In wireless network optimization, we often look at RF KPIs first:
RSRP
RSRQ
SINR
RSSI
Ec/No
These indicators tell us how good the radio signal is.
But here’s a common question:
Why do users still complain, even when RF KPIs look good?
RF KPIs answer only one question:
“Is the signal good?”
They do NOT fully answer:
Can a call be set up successfully?
Does a web page load fast?
Can a video play smoothly without buffering?
This is where Service Testing becomes critical.
What Is Service Testing?
Service Testing evaluates real user behaviors over the network, such as:
Connecting to a service
Loading a web page
Uploading / downloading data
Streaming video content
Instead of measuring only signal quality, it measures end-to-end service performance.

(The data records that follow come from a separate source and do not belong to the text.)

-- pv_equiv track=rewrite | github.com/amaxman/content_ecommerce | img/image_ocr.py | cluster_coordinates
-- ===== SOURCE A (Python) =====
-- def cluster_coordinates(coordinates, threshold=10):
--     """将相近的坐标聚类（用于识别行）"""
--     if not coordinates:
--         return {}
--
--     # 排序坐标
--     sorted_coords = sorted(coordinates)
--     clusters = {}
--     current_cluster = 0
--     clusters[current_cluster] = [sorted_coords[0], sorted_coords[0]]  # [min, max]
--
--     for coord in sorted_coords[1:]:
--         # 如果当前坐标与上一聚类的最大差值小于阈值，则归为同一聚类
--         if coord - clusters[current_cluster][1] <= threshold:
--             clusters[current_cluster][1] = coord
--         else:
--             current_cluster += 1
--             clusters[current_cluster] = [coord, coord]
--
--     return clusters
-- ===== SOURCE B (Python) =====
-- def cluster_coordinates(coordinates, threshold=10):
--     """Cluster nearby coordinates into [min, max] ranges: a break-finding pass
--     over adjacent sorted pairs, then zip run-starts with run-ends."""
--     if not coordinates:
--         return {}
--     s = sorted(coordinates)
--     gaps = [(x, y) for x, y in zip(s, s[1:]) if y - x > threshold]
--     starts = [s[0]] + [y for _, y in gaps]
--     ends = [x for x, _ in gaps] + [s[-1]]
--     return {k: [a, b] for k, (a, b) in enumerate(zip(starts, ends))}
-- ===== Notes on version B (the rewrite author's own statement) =====
-- stated objective: alternative
-- what changed: Replaced the single running-update loop over a counter-keyed dict by a boundary pass: filter adjacent sorted pairs whose gap exceeds the threshold, then zip run starts (first element plus successors of gaps) with run ends (predecessors of gaps plus last element) and enumerate.
import Mathlib
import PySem

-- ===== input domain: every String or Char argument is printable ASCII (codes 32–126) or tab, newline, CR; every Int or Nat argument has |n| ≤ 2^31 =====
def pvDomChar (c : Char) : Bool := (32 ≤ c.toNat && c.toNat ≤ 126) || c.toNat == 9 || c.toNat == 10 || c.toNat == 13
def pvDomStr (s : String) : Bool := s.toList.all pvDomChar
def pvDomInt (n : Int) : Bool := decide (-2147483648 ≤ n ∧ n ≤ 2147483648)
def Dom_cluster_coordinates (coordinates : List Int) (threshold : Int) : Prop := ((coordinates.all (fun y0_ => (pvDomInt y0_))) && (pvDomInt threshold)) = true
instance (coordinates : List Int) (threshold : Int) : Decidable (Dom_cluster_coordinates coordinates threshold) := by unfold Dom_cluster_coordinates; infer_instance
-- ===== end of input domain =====

-- B replaces A's single running-update loop over a counter-keyed dict by a boundary pass over
-- adjacent sorted pairs plus a zip of run starts with run ends (objective: alternative decomposition).

-- ===== PORT A =====
-- the loop body: if coord - clusters[cur][1] <= threshold: clusters[cur][1] = coord
--                else: cur += 1; clusters[cur] = [coord, coord]
-- (the dict key `cur` is always present and the cluster value always has length 2,
--  so the getD/pyGetD defaults and List.set are exact here)
def pvStepA (threshold : Int) (st : PySem.Dict Int (List Int) × Int) (coord : Int) :
    PySem.Dict Int (List Int) × Int :=
  let clusters := st.1
  let cur := st.2
  if coord - PySem.List.pyGetD (clusters.getD cur []) 1 0 ≤ threshold then
    (clusters.modify cur [] (fun l => l.set 1 coord), cur)
  else
    (clusters.insert (cur + 1) [coord, coord], cur + 1)

def cluster_coordinates (coordinates : List Int) (threshold : Int) : List (Int × List Int) :=
  if coordinates = [] then []
  else
    let sorted_coords := PySem.List.sorted coordinates (fun x => x) false
    let c0 := PySem.List.pyGetD sorted_coords 0 0  -- sorted_coords[0]; in range: list nonempty
    let init : PySem.Dict Int (List Int) := PySem.Dict.empty.insert 0 [c0, c0]
    let res := (PySem.List.slice sorted_coords (some 1) none).foldl (pvStepA threshold) (init, 0)
    res.1.items

-- ===== PORT B =====
def cluster_coordinates_alt (coordinates : List Int) (threshold : Int) : List (Int × List Int) :=
  if coordinates = [] then []
  else
    let s := PySem.List.sorted coordinates (fun x => x) false
    let gaps := (s.zip (PySem.List.slice s (some 1) none)).filter
      (fun p => decide (p.2 - p.1 > threshold))
    let starts := PySem.List.pyGetD s 0 0 :: gaps.map (·.2)   -- s[0], in range: nonempty
    let ends := gaps.map (·.1) ++ [PySem.List.pyGetD s (-1) 0]  -- s[-1], in range: nonempty
    (PySem.List.enumerate (starts.zip ends) 0).map (fun p => (p.1, [p.2.1, p.2.2]))

-- ===== PRECONDITION & SPEC =====
def Spec_cluster_coordinates (coordinates : List Int) (threshold : Int) (out : List (Int × List Int)) : Prop := out = cluster_coordinates_alt coordinates threshold
instance (coordinates : List Int) (threshold : Int) (out : List (Int × List Int)) : Decidable (Spec_cluster_coordinates coordinates threshold out) := by unfold Spec_cluster_coordinates; infer_instance

-- ===== CLAIM (what is proved, stated in full; the proofs are below) =====
def Claim_equal_cluster_coordinates : Prop := ∀ (coordinates : List Int) (threshold : Int), Dom_cluster_coordinates coordinates threshold → Spec_cluster_coordinates coordinates threshold (cluster_coordinates coordinates threshold)

-- ===== LEMMAS AND PROOFS =====

-- the runs of a sorted list, as (first, last) pairs: the common reference of both ports
def pvGo (th f prev : Int) : List Int → List (Int × Int)
  | [] => [(f, prev)]
  | y :: ys => if y - prev ≤ th then pvGo th f y ys else (f, prev) :: pvGo th y y ys

theorem pvDictOverwrite (P : List (Int × List Int)) (c : Int) (v w : List Int)
    (h : ∀ k ∈ P.map (·.1), k < c) :
    (PySem.Dict.mk (P ++ [(c, v)])).insert c w = PySem.Dict.mk (P ++ [(c, w)]) := by
  apply PySem.Dict.ext
  rw [PySem.Dict.items_insert_of_contains]
  · simp only [List.map_append]
    congr 1
    · conv_rhs => rw [← List.map_id P]
      apply List.map_congr_left
      intro p hp
      have : p.1 < c := h p.1 (List.mem_map_of_mem hp)
      simp [show (p.1 == c) = false by simpa using by omega]
    · simp
  · simp

theorem pvDictAppend (P : List (Int × List Int)) (k : Int) (w : List Int)
    (h : ∀ j ∈ P.map (·.1), j < k) :
    (PySem.Dict.mk P).insert k w = PySem.Dict.mk (P ++ [(k, w)]) := by
  apply PySem.Dict.ext
  rw [PySem.Dict.items_insert_of_not_contains]
  simp
  intro a b hab hk
  have := h k (by simpa [hk] using List.mem_map_of_mem (f := (·.1)) hab)
  omega

theorem pvDictGetLast (P : List (Int × List Int)) (c : Int) (v : List Int)
    (h : ∀ k ∈ P.map (·.1), k < c) :
    (PySem.Dict.mk (P ++ [(c, v)])).getD c [] = v := by
  have : (PySem.Dict.mk (P ++ [(c, v)])).get? c = some v := by
    induction P with
    | nil => simp [PySem.Dict.get?_mk_cons]
    | cons p rest ih =>
      rw [List.cons_append, PySem.Dict.get?_mk_cons]
      have hp : p.1 < c := h p.1 (by simp)
      rw [if_neg (by simpa using by omega)]
      exact ih (fun k hk => h k (by simp [hk]))
  rw [PySem.Dict.getD_eq_get?_getD, this]; rfl

theorem pvGetNegOne_singleton (a d : Int) : PySem.List.pyGetD [a] (-1) d = a := by
  simp [PySem.List.pyGetD, PySem.List.pyGet?, PySem.List.pyIdx?]

theorem pvGetNegOne_cons (a b : Int) (l : List Int) (d : Int) :
    PySem.List.pyGetD (a :: b :: l) (-1) d = PySem.List.pyGetD (b :: l) (-1) d := by
  simp [PySem.List.pyGetD, PySem.List.pyGet?, PySem.List.pyIdx?]
  rfl

theorem pvGetZero (a : Int) (l : List Int) (d : Int) :
    PySem.List.pyGetD (a :: l) 0 d = a := by
  simp [PySem.List.pyGetD, PySem.List.pyGet?, PySem.List.pyIdx?]

-- A's loop, run from a finished prefix P and a current cluster (c, [f, prev]),
-- produces P followed by the enumerated runs of the remaining input.
theorem pvALoop (th : Int) (rest : List Int) : ∀ (P : List (Int × List Int)) (c f prev : Int),
    (∀ k ∈ P.map (·.1), k < c) →
    (rest.foldl (pvStepA th) (PySem.Dict.mk (P ++ [(c, [f, prev])]), c)).1.items
      = P ++ (PySem.List.enumerate (pvGo th f prev rest) c).map (fun p => (p.1, [p.2.1, p.2.2])) := by
  induction rest with
  | nil =>
    intro P c f prev h
    simp [pvGo, PySem.List.enumerate_cons, PySem.List.enumerate_nil]
  | cons y ys ih =>
    intro P c f prev h
    rw [List.foldl_cons]
    have hget : (PySem.Dict.mk (P ++ [(c, [f, prev])])).getD c [] = [f, prev] :=
      pvDictGetLast P c [f, prev] h
    by_cases hc : y - prev ≤ th
    · have : pvStepA th (PySem.Dict.mk (P ++ [(c, [f, prev])]), c) y
          = (PySem.Dict.mk (P ++ [(c, [f, y])]), c) := by
        simp only [pvStepA, hget]
        rw [if_pos (by simpa [PySem.List.pyGetD, PySem.List.pyGet?, PySem.List.pyIdx?] using hc)]
        rw [PySem.Dict.modify, hget]
        simp [pvDictOverwrite P c [f, prev] _ h]
      rw [this, ih P c f y h]
      simp [pvGo, hc]
    · have hins : (PySem.Dict.mk (P ++ [(c, [f, prev])])).insert (c + 1) [y, y]
          = PySem.Dict.mk (P ++ [(c, [f, prev])] ++ [(c + 1, [y, y])]) := by
        apply pvDictAppend
        intro j hj
        rw [List.map_append, List.mem_append] at hj
        rcases hj with hj | hj
        · have := h j hj; omega
        · simp at hj; omega
      have : pvStepA th (PySem.Dict.mk (P ++ [(c, [f, prev])]), c) y
          = (PySem.Dict.mk (P ++ [(c, [f, prev])] ++ [(c + 1, [y, y])]), c + 1) := by
        simp only [pvStepA, hget]
        rw [if_neg (by simpa [PySem.List.pyGetD, PySem.List.pyGet?, PySem.List.pyIdx?] using hc)]
        simp [hins]
      rw [this, ih (P ++ [(c, [f, prev])]) (c + 1) y y]
      · simp [pvGo, hc, PySem.List.enumerate_cons]
      · intro k hk
        rw [List.map_append, List.mem_append] at hk
        rcases hk with hk | hk
        · have := h k hk; omega
        · simp at hk; omega

-- B's zip of run starts with run ends is exactly the run list.
theorem pvBRuns (th d : Int) : ∀ (rest : List Int) (f prev : Int),
    (f :: (((prev :: rest).zip rest).filter (fun p => decide (p.2 - p.1 > th))).map (·.2)).zip
      ((((prev :: rest).zip rest).filter (fun p => decide (p.2 - p.1 > th))).map (·.1)
        ++ [PySem.List.pyGetD (prev :: rest) (-1) d])
      = pvGo th f prev rest := by
  intro rest
  induction rest with
  | nil =>
    intro f prev
    simp [pvGo, pvGetNegOne_singleton]
  | cons y ys ih =>
    intro f prev
    rw [List.zip_cons_cons, pvGetNegOne_cons]
    by_cases hc : y - prev ≤ th
    · rw [List.filter_cons_of_neg (by simpa using by omega)]
      rw [show pvGo th f prev (y :: ys) = pvGo th f y ys by simp [pvGo, hc]]
      exact ih f y
    · rw [List.filter_cons_of_pos (by simpa using by omega)]
      simp only [List.map_cons, List.cons_append, List.zip_cons_cons]
      rw [show pvGo th f prev (y :: ys) = (f, prev) :: pvGo th y y ys by simp [pvGo, hc]]
      rw [ih y y]

-- ===== VERDICT (by name: the statement is the Claim_ definition above) =====
theorem cluster_coordinates_spec : Claim_equal_cluster_coordinates := by
  intro coordinates threshold _
  unfold Spec_cluster_coordinates cluster_coordinates cluster_coordinates_alt
  by_cases hnil : coordinates = []
  · simp [hnil]
  · rw [if_neg hnil, if_neg hnil]
    have hs : PySem.List.sorted coordinates (fun x => x) false ≠ [] := by
      simpa [PySem.List.sorted_eq_nil_iff] using hnil
    obtain ⟨h, t, hst⟩ : ∃ h t, PySem.List.sorted coordinates (fun x => x) false = h :: t := by
      cases hcase : PySem.List.sorted coordinates (fun x => x) false with
      | nil => exact absurd hcase hs
      | cons a l => exact ⟨a, l, rfl⟩
    simp only [hst, PySem.List.slice_from_one, List.tail_cons]
    simp only [pvGetZero]
    have hinit : PySem.Dict.empty.insert (0 : Int) [h, h] = PySem.Dict.mk [((0 : Int), [h, h])] := by
      rw [show PySem.Dict.empty = PySem.Dict.mk ([] : List (Int × List Int)) from rfl]
      rw [pvDictAppend [] 0 [h, h] (by simp)]
      rfl
    rw [hinit]
    have hA := pvALoop threshold t [] 0 h h (by simp)
    rw [List.nil_append] at hA
    rw [hA]
    simp only [List.nil_append]
    rw [pvBRuns threshold 0 t h h]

Typical Service Tests & KPIs (Examples)
Connectivity & Responsiveness
Ping delay
Data Performance
Average upload speed
Average download speed
Web Experience
Web page loading time
Failed %
Video Experience (e.g. YouTube)
Video connection time
Playback success rate
Video resolution
Buffering count & buffering duration
These KPIs directly reflect what users actually feel.
From RF KPIs to User Experience — The Missing Link
Think of it this way:
RF KPIs are the foundation
Service KPIs are the experience outcome
Good RSRP or SINR is necessary, but not sufficient.
For example:
High SINR + high latency → web still feels slow
Good signal + unstable throughput → video still buffers
Only Service Testing can reveal these gaps.
Conclusion
If RF KPIs tell you why a network should work,
Service Testing tells you whether it actually works for users.
That’s why modern network optimization must look beyond RF, and focus on service-level KPIs tied to real user experience.